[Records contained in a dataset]
☆ ☆ ☆ ☆ ☆ ☆ ☆

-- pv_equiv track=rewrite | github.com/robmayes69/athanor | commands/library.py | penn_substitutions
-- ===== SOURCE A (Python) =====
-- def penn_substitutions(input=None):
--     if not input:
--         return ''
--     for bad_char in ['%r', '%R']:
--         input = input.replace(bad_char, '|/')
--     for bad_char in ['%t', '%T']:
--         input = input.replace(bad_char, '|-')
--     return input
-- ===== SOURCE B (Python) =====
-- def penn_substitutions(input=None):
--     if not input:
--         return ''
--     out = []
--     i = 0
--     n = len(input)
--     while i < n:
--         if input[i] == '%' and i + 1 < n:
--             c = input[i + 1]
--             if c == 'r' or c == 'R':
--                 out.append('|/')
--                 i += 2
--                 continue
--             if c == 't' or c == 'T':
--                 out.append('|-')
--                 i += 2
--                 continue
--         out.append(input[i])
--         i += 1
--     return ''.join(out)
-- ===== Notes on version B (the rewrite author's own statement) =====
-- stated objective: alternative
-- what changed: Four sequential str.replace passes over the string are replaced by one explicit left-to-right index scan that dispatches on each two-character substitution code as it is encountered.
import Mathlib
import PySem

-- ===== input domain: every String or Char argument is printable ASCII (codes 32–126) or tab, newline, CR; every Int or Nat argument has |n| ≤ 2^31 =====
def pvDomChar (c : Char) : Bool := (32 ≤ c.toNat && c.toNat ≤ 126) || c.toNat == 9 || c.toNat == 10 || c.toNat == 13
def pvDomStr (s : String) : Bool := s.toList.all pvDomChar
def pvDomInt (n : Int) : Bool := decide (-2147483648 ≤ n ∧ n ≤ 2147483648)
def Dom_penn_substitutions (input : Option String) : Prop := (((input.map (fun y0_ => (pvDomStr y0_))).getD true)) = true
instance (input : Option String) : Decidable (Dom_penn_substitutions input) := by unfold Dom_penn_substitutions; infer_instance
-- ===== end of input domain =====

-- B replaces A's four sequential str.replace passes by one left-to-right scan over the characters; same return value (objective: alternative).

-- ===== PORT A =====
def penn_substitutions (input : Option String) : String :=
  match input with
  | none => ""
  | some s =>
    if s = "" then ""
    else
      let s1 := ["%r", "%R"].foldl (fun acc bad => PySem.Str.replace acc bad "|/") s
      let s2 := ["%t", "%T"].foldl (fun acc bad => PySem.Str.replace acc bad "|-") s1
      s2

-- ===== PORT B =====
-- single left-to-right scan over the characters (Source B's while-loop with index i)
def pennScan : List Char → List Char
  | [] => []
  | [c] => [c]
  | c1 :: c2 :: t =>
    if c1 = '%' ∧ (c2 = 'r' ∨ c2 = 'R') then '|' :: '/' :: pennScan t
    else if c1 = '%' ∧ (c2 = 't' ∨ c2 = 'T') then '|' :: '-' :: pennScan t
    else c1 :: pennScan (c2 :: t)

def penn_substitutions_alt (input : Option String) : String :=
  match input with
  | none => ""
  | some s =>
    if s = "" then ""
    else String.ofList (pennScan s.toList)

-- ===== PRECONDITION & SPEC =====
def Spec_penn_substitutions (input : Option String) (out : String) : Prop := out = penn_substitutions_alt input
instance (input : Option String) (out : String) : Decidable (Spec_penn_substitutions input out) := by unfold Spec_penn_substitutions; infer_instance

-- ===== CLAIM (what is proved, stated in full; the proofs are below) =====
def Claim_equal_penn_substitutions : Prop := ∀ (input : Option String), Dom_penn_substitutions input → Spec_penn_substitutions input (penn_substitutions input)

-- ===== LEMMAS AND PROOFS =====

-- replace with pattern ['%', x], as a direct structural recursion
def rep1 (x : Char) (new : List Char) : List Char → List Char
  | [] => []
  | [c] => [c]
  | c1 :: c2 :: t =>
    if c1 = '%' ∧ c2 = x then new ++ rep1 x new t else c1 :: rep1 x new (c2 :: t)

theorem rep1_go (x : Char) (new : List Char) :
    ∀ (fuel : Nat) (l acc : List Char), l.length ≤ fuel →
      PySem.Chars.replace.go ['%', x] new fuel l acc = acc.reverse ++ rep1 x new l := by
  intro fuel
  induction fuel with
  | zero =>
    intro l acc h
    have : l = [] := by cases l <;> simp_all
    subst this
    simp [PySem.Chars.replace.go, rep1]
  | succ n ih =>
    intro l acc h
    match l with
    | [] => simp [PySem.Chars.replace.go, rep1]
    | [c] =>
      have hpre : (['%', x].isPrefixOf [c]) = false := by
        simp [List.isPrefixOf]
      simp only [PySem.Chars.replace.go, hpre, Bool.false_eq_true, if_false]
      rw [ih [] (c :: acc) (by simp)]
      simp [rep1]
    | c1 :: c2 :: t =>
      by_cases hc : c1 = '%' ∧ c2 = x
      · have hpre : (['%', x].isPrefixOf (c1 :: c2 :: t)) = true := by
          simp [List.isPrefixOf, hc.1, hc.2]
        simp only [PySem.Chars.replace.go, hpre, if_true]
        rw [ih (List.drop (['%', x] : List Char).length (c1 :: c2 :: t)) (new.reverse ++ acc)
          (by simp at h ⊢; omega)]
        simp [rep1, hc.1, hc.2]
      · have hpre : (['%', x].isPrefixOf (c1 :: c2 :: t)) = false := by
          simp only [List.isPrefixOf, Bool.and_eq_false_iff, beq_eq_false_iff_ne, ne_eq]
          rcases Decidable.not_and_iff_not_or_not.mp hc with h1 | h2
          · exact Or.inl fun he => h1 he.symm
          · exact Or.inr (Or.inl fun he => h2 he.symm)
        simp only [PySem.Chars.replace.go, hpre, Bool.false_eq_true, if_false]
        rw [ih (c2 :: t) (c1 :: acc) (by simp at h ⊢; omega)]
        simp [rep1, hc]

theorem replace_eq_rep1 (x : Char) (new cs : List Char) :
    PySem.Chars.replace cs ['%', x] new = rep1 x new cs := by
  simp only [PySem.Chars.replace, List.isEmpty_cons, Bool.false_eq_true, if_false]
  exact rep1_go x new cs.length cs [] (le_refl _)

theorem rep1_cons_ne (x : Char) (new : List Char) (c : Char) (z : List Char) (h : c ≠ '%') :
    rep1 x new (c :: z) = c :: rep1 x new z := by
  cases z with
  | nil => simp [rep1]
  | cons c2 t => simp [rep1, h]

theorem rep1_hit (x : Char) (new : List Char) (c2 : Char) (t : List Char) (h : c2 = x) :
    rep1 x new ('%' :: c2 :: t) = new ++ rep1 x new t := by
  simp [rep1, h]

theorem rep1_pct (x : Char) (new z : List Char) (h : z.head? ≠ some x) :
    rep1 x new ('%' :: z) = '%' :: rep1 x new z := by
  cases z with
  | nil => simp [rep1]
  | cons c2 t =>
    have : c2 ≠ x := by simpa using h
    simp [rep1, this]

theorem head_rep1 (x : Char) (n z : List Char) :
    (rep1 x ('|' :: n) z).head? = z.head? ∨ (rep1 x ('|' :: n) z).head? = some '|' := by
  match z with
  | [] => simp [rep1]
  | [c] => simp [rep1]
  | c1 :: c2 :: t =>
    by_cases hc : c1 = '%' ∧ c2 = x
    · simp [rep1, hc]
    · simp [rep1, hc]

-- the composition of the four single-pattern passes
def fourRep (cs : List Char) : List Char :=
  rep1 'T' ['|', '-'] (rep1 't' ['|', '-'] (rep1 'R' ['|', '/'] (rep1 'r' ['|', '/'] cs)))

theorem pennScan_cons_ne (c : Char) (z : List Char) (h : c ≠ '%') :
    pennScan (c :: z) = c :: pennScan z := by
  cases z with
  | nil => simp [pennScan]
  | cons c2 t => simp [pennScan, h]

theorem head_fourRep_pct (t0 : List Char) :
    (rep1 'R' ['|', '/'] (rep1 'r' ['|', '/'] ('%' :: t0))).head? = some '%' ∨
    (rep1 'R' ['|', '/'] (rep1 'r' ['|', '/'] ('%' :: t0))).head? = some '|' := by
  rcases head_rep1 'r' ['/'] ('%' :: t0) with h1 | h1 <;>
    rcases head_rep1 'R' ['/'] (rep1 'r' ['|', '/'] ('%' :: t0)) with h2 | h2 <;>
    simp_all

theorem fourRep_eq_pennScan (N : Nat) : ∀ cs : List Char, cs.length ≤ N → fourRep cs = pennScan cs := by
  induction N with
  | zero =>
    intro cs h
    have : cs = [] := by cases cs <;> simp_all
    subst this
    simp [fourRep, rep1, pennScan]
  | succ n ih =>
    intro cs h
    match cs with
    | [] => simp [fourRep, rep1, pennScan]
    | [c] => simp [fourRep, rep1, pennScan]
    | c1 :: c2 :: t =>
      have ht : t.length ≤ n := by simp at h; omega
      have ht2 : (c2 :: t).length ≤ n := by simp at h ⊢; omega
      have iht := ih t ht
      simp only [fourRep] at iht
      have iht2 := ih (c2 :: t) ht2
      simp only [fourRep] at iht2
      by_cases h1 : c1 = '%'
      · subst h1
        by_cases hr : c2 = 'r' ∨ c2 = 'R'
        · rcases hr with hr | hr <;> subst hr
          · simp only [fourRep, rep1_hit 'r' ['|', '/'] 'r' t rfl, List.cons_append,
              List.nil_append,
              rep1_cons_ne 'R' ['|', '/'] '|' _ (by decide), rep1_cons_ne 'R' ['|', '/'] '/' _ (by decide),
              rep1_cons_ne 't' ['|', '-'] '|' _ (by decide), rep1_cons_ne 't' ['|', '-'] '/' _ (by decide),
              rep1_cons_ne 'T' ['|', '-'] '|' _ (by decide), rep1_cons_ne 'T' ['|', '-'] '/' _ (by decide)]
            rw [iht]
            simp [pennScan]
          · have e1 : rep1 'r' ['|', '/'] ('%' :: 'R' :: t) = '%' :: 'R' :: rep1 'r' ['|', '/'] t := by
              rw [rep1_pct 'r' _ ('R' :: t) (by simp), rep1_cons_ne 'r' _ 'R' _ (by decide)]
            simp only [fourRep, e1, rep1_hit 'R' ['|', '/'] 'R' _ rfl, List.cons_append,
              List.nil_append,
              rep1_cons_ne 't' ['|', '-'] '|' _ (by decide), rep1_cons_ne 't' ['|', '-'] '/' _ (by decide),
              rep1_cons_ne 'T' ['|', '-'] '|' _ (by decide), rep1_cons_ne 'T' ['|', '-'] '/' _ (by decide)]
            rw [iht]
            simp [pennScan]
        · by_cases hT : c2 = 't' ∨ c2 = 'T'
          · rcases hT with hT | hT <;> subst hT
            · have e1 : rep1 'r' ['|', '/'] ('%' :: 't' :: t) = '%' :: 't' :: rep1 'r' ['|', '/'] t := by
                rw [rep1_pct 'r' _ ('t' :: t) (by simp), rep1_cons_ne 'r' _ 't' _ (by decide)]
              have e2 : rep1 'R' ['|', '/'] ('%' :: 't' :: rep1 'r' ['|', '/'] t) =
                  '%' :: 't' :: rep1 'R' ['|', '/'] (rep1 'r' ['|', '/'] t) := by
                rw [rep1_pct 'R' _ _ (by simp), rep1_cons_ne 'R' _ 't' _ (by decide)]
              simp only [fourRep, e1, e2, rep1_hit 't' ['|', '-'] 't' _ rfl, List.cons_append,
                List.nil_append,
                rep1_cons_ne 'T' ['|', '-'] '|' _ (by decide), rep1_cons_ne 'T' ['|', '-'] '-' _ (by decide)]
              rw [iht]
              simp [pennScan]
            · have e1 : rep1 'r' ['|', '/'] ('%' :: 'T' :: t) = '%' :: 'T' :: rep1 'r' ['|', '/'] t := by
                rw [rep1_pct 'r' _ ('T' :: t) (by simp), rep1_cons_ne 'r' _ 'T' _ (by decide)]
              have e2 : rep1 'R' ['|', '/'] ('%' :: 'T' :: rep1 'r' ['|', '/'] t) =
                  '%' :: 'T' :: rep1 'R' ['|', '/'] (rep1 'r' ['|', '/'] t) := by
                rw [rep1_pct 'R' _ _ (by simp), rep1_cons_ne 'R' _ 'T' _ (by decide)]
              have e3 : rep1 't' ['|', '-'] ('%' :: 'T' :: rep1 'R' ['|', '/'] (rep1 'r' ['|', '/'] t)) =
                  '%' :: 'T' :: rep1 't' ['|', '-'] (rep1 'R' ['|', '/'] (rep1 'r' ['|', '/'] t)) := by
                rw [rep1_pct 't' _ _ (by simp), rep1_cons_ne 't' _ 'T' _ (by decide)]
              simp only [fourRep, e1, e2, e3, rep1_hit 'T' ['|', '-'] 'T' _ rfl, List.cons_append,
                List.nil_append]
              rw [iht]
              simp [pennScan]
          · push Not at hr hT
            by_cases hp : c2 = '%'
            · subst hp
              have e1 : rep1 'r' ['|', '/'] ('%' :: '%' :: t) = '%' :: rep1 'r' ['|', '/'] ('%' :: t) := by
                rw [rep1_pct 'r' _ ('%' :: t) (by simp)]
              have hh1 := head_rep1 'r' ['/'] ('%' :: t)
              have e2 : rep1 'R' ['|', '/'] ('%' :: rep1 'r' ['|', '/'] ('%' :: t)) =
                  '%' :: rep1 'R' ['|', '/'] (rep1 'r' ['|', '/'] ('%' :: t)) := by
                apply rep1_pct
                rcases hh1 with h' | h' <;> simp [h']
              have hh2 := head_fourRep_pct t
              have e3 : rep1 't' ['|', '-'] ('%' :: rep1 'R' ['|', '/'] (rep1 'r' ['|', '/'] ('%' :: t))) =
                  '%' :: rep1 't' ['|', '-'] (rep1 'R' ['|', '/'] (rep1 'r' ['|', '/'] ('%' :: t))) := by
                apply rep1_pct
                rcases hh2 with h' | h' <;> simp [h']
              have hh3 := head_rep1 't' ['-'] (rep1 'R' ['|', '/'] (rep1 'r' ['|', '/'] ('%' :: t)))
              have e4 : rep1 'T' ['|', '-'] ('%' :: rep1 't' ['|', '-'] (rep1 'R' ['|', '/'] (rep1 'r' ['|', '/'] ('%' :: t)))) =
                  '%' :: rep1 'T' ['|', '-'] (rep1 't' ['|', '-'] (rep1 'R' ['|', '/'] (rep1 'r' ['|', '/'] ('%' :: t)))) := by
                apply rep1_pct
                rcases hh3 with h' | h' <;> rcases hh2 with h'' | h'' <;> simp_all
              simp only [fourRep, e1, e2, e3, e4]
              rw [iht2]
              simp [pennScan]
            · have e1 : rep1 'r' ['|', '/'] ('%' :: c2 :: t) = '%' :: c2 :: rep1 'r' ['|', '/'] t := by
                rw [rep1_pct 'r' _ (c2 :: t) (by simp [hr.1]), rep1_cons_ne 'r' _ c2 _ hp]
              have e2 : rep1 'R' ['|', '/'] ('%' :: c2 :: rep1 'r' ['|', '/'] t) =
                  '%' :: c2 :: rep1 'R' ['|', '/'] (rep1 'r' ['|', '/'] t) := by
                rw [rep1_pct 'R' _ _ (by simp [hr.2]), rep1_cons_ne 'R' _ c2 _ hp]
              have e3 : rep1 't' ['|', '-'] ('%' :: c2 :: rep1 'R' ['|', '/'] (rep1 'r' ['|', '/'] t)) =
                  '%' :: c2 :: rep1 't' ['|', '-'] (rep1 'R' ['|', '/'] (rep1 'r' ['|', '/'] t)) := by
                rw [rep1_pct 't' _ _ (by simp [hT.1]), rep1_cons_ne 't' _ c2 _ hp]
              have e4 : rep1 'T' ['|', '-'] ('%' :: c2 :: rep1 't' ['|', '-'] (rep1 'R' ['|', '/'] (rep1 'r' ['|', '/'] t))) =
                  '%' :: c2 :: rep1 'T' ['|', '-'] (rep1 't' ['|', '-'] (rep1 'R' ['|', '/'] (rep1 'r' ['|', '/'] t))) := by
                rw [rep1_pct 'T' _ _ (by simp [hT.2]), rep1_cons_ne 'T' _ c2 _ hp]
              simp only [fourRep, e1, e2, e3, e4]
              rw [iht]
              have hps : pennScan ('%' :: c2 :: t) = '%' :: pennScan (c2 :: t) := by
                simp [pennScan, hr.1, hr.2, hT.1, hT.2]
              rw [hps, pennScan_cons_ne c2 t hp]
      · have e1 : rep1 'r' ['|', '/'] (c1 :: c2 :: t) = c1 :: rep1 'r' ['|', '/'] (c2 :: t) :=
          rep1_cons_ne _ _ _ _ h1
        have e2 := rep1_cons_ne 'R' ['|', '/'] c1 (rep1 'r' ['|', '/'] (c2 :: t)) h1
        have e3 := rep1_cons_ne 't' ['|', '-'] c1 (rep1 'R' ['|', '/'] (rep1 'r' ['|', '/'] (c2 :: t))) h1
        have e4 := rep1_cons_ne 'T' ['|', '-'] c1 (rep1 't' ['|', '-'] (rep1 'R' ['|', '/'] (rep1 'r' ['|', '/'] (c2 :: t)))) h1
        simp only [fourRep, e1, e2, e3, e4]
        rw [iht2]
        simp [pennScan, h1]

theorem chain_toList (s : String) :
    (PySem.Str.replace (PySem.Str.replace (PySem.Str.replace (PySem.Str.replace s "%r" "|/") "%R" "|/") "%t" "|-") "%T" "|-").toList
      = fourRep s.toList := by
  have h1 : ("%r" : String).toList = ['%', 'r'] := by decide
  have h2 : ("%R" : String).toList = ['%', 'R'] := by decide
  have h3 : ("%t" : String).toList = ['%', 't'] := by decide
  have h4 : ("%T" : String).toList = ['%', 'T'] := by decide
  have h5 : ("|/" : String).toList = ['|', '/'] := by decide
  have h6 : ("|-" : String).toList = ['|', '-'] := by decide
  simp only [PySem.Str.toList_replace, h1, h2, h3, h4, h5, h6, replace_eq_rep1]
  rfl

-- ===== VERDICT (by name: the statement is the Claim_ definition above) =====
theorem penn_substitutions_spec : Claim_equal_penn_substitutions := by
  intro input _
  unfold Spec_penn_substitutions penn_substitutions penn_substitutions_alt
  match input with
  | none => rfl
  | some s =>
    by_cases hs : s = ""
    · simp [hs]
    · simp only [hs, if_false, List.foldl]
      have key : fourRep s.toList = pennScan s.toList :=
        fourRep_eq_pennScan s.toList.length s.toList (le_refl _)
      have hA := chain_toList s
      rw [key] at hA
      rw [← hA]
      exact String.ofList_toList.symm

☆ ☆ ☆ ☆ ☆ ☆ ☆

**HOW TO COMPLETE THIS TASK**
All lines above between those holding "match z with" and "def fourRep (cs", inclusive, must be set down unchanged, and no other line may be included.

**COMPLETED EXERCISE**
  match z with
  | [] => simp [rep1]
  | [c] => simp [rep1]
  | c1 :: c2 :: t =>
    by_cases hc : c1 = '%' ∧ c2 = x
    · simp [rep1, hc]
    · simp [rep1, hc]

-- the composition of the four single-pattern passes
def fourRep (cs : List Char) : List Char :=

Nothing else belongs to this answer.